[Opening Provided entries section]
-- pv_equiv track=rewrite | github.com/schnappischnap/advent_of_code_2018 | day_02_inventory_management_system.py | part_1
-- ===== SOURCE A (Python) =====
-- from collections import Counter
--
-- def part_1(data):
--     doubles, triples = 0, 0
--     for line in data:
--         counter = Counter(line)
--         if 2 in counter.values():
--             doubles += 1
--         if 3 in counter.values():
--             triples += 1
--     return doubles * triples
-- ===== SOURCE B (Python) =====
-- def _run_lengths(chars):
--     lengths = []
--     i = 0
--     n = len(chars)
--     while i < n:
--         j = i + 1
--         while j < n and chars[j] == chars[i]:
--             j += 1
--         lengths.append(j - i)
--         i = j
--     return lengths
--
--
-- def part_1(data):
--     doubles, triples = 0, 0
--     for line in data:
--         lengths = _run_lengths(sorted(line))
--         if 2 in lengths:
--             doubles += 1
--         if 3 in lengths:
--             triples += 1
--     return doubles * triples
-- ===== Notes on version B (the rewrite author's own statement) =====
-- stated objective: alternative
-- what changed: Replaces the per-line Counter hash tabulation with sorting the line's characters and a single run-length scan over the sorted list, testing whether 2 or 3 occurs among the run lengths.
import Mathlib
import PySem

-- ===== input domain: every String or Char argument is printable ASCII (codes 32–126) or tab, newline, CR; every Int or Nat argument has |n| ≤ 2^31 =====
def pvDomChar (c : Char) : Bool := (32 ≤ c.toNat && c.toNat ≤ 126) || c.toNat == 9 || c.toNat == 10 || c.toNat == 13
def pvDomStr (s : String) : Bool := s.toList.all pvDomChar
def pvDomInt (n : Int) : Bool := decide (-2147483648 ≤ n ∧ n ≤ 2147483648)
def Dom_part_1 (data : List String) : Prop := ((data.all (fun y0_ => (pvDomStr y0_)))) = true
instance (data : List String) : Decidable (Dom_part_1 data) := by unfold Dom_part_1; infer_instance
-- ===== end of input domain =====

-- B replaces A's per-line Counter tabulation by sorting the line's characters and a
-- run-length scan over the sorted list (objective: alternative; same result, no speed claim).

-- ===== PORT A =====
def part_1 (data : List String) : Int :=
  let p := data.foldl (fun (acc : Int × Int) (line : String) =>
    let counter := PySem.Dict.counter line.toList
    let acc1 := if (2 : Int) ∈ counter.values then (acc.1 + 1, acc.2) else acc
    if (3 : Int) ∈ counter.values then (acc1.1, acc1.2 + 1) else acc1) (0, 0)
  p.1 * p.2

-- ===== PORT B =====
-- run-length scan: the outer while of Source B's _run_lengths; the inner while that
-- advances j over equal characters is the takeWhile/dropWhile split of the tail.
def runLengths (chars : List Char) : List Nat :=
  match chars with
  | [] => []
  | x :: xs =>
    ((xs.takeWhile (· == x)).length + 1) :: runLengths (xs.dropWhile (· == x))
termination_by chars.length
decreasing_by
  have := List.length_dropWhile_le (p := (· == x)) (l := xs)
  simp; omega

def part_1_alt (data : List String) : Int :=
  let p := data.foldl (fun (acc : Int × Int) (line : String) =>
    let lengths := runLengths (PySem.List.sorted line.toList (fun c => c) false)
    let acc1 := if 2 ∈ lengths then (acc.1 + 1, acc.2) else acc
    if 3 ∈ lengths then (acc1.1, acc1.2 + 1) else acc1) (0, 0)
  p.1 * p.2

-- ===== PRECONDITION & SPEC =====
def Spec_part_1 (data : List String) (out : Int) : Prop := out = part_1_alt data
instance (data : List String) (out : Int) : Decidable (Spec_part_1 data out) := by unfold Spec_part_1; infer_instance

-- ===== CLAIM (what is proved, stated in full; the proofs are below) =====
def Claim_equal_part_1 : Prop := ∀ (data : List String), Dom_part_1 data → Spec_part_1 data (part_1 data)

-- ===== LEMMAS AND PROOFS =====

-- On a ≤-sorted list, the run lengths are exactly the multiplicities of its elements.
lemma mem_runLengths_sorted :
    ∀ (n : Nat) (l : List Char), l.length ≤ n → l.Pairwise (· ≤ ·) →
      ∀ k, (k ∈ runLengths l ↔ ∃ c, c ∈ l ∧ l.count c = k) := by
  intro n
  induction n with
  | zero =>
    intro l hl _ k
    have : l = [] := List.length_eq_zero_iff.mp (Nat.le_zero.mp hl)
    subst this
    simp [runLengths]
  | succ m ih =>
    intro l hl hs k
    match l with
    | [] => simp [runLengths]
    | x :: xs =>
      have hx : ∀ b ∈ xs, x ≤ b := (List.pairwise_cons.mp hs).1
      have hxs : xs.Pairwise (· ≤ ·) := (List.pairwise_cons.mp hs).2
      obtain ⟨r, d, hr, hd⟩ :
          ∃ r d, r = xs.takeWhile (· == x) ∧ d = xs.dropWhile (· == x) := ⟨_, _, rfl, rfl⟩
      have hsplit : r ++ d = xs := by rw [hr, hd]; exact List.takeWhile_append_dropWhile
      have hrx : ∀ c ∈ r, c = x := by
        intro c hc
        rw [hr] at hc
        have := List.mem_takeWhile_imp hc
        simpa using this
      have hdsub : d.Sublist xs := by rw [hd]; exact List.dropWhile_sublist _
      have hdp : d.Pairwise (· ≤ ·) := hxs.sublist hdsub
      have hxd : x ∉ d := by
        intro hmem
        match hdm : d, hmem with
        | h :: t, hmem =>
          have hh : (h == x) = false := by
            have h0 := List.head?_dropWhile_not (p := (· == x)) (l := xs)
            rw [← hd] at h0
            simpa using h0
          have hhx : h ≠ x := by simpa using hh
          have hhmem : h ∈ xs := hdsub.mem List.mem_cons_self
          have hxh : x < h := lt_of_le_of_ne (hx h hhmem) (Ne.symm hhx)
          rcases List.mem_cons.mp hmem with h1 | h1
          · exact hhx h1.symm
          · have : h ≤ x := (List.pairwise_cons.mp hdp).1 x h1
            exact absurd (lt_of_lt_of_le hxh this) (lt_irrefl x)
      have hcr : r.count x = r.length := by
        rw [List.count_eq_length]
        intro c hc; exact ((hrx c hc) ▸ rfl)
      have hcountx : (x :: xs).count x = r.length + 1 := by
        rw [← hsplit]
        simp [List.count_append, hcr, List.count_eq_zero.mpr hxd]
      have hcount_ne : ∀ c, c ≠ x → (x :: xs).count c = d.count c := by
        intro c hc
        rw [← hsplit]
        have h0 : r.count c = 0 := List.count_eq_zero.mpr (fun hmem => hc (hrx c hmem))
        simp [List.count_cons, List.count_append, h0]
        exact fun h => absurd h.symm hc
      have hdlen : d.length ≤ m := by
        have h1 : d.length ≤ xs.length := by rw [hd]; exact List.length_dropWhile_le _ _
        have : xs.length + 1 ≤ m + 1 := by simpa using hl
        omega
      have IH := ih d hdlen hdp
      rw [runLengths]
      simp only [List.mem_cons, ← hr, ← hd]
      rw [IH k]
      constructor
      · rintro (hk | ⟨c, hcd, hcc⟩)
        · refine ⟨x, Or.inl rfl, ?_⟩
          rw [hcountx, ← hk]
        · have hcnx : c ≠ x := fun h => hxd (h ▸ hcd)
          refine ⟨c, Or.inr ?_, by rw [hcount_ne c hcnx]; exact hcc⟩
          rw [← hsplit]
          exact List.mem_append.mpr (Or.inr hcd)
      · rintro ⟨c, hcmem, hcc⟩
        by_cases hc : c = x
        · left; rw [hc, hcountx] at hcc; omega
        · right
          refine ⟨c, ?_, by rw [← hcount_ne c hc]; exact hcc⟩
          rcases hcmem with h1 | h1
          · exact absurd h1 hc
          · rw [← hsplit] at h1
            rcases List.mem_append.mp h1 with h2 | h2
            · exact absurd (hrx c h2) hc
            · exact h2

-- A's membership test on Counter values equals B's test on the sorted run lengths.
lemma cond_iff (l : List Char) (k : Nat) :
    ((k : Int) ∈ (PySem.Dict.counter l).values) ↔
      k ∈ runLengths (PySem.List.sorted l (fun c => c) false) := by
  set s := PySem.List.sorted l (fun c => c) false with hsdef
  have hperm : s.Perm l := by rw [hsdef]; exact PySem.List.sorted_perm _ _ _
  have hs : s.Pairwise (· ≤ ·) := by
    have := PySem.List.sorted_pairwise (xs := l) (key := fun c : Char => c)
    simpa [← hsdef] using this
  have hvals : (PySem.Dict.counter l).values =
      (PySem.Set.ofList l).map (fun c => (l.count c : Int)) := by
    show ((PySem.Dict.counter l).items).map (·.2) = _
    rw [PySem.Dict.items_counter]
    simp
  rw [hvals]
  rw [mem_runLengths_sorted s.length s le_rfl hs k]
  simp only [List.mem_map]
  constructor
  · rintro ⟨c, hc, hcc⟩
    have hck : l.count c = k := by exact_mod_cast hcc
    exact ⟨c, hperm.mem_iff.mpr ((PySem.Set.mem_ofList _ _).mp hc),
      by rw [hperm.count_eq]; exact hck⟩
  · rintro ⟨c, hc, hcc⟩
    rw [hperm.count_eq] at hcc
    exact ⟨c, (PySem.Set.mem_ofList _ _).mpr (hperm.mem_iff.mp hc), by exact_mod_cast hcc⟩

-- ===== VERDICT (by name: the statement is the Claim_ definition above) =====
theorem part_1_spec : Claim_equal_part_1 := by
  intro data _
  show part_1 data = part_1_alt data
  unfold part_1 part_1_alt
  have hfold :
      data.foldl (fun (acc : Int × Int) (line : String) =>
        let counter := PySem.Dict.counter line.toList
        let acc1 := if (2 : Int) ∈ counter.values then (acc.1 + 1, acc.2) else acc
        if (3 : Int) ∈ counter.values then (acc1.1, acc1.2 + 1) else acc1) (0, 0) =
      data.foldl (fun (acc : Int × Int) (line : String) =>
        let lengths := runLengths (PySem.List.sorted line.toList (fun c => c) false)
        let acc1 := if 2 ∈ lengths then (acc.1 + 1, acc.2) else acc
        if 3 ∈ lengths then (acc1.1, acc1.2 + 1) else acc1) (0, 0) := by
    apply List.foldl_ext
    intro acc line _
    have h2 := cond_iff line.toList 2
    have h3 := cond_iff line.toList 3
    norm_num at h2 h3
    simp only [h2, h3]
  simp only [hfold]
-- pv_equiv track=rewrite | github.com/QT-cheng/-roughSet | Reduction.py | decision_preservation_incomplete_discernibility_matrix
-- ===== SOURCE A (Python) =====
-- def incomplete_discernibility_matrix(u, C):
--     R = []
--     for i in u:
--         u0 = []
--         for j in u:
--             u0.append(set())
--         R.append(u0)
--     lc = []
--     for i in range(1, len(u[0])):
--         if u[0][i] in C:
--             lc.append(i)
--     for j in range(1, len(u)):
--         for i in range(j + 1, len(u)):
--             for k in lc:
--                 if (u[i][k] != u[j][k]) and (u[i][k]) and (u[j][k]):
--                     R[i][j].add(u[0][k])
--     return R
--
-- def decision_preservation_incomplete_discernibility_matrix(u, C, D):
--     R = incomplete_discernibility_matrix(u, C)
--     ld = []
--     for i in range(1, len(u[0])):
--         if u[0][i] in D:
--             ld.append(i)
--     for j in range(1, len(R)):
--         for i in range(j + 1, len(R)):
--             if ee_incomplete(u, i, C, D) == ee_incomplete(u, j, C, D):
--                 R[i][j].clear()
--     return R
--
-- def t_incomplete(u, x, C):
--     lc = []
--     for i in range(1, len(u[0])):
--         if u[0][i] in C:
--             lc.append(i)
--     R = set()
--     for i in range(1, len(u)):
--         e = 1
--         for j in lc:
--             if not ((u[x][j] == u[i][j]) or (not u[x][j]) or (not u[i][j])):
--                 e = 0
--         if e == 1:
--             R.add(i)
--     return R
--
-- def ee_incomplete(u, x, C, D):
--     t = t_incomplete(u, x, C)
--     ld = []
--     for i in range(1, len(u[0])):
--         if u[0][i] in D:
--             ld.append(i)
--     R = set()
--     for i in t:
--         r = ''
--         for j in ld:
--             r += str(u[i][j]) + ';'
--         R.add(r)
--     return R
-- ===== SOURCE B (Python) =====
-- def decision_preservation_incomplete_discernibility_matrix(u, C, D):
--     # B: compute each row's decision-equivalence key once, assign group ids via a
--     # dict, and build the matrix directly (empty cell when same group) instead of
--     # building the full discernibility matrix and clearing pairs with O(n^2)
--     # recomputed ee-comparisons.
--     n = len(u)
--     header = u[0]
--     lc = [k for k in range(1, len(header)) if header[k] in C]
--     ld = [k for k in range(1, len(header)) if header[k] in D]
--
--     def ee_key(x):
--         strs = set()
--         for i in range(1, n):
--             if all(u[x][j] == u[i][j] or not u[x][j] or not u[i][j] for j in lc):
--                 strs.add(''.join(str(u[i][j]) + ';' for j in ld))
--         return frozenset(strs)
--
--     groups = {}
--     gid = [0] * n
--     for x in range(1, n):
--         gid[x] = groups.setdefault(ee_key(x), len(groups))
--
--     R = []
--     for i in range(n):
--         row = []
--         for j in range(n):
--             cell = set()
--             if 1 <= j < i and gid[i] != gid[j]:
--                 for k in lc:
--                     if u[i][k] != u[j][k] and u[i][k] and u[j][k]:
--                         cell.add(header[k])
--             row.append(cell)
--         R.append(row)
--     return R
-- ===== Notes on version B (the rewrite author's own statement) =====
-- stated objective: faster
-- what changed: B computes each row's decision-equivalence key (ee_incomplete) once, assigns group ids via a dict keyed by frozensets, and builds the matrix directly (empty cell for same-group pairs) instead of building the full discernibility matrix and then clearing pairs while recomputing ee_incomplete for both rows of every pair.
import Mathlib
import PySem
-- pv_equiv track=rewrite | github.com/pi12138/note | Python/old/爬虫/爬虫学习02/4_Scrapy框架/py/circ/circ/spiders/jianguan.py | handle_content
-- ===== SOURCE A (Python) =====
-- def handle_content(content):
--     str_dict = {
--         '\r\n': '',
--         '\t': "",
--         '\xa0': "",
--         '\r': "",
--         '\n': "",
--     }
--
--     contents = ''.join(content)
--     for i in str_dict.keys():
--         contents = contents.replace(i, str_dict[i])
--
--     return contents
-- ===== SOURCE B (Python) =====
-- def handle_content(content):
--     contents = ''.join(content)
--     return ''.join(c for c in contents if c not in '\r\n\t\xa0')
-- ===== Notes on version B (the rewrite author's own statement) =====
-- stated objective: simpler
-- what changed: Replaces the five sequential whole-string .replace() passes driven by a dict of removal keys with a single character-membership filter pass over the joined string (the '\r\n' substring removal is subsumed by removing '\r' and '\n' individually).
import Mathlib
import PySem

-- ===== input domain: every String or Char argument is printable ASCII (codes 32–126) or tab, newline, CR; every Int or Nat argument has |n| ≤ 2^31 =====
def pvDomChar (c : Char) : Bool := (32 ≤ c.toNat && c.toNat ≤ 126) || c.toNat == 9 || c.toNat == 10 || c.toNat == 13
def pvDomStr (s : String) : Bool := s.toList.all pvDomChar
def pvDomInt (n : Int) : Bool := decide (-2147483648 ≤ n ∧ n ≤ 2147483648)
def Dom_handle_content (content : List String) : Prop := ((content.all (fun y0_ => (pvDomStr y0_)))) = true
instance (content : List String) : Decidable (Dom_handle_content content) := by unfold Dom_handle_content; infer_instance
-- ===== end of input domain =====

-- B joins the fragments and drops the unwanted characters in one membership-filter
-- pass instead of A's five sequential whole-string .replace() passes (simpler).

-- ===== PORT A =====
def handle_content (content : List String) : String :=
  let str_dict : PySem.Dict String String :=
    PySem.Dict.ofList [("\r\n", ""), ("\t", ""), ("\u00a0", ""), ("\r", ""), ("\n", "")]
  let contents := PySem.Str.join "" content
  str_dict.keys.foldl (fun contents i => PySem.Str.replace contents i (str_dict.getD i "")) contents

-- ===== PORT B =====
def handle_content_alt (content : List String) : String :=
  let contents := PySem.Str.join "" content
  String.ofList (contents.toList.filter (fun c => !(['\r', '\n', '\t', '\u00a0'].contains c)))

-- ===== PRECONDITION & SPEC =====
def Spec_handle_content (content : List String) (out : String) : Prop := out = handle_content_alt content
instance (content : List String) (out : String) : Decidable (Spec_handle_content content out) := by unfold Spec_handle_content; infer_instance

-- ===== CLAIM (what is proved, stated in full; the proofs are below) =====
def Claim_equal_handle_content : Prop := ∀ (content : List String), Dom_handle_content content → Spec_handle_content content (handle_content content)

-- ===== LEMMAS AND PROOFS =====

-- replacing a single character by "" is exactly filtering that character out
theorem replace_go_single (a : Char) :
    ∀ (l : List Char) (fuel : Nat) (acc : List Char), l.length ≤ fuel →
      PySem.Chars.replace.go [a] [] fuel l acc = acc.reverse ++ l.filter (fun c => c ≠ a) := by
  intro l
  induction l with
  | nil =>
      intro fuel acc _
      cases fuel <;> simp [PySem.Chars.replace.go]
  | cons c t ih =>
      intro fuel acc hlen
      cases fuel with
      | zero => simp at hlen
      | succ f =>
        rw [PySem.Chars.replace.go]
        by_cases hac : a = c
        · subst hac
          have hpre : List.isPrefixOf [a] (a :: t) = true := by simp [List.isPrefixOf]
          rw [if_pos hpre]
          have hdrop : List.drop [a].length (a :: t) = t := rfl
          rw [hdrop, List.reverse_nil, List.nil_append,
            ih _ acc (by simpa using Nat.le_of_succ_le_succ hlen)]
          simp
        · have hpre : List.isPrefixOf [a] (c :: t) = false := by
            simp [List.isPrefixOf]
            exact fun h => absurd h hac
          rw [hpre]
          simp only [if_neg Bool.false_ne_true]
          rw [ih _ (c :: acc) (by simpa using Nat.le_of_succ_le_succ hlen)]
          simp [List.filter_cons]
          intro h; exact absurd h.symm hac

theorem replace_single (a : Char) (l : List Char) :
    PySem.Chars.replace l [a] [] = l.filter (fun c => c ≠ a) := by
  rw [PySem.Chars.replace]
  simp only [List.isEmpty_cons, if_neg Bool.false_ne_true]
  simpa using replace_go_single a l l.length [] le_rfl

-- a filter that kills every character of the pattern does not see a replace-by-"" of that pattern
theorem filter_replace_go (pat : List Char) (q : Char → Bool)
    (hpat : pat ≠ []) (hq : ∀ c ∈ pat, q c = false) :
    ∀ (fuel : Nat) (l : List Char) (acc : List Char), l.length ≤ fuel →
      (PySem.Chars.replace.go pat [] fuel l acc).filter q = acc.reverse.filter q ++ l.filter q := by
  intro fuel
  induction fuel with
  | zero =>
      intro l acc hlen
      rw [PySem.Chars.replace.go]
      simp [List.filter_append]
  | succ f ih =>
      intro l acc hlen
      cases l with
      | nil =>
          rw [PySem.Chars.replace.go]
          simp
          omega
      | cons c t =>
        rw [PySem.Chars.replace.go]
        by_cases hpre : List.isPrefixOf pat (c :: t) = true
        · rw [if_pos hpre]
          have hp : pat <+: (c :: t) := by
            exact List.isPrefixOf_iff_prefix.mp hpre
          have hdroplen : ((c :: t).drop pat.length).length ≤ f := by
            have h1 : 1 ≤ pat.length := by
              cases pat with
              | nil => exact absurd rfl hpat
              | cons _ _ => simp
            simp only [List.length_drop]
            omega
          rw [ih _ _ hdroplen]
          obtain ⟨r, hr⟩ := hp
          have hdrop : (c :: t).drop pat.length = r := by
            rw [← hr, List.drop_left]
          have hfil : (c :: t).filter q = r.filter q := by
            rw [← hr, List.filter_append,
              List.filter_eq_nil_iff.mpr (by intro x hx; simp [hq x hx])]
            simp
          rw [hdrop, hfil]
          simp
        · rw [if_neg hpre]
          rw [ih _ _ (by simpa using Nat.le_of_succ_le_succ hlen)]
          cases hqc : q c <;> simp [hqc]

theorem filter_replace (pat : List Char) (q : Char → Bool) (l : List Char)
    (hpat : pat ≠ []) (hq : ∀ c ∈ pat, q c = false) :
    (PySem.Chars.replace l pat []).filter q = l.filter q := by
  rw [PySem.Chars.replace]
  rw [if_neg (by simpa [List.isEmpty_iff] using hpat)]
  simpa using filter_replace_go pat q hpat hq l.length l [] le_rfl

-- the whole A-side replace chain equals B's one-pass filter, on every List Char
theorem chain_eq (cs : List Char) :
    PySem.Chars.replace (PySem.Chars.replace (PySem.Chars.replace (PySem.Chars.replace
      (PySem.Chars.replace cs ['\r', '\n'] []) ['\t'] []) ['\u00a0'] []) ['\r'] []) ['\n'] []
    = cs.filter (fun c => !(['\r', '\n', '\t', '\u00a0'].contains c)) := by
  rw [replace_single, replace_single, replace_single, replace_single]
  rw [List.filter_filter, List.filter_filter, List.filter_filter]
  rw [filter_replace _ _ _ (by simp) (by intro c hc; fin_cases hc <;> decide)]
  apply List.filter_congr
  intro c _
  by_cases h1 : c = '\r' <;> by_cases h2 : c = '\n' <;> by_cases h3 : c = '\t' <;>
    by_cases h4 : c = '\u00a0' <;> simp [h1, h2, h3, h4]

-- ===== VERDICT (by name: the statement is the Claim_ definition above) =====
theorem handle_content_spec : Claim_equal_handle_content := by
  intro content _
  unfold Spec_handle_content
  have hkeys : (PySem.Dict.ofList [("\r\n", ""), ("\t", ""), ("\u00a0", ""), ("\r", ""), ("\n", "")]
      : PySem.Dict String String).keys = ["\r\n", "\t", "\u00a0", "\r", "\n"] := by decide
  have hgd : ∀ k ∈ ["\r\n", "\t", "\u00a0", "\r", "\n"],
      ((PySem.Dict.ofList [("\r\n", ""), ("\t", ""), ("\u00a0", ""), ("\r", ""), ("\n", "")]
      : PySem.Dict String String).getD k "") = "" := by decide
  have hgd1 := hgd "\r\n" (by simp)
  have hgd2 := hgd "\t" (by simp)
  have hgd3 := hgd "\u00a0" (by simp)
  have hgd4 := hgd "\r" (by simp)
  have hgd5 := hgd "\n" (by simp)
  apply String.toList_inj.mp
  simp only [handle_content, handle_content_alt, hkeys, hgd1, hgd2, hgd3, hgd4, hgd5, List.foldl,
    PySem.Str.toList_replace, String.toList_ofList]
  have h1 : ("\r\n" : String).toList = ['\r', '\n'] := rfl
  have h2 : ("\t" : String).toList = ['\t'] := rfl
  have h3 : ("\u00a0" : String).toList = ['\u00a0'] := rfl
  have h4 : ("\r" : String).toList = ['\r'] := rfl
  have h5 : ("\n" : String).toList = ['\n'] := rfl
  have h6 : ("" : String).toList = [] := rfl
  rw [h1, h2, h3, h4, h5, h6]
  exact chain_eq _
[Closing Provided entries section]
Task details:
Every line in the records that holds the word "full" should be copied into the answer.

Response area:
-- ===== CLAIM (what is proved, stated in full; the proofs are below) =====
--     # building the full discernibility matrix and clearing pairs with O(n^2)
-- what changed: B computes each row's decision-equivalence key (ee_incomplete) once, assigns group ids via a dict keyed by frozensets, and builds the matrix directly (empty cell for same-group pairs) instead of building the full discernibility matrix and then clearing pairs while recomputing ee_incomplete for both rows of every pair.
-- ===== CLAIM (what is proved, stated in full; the proofs are below) =====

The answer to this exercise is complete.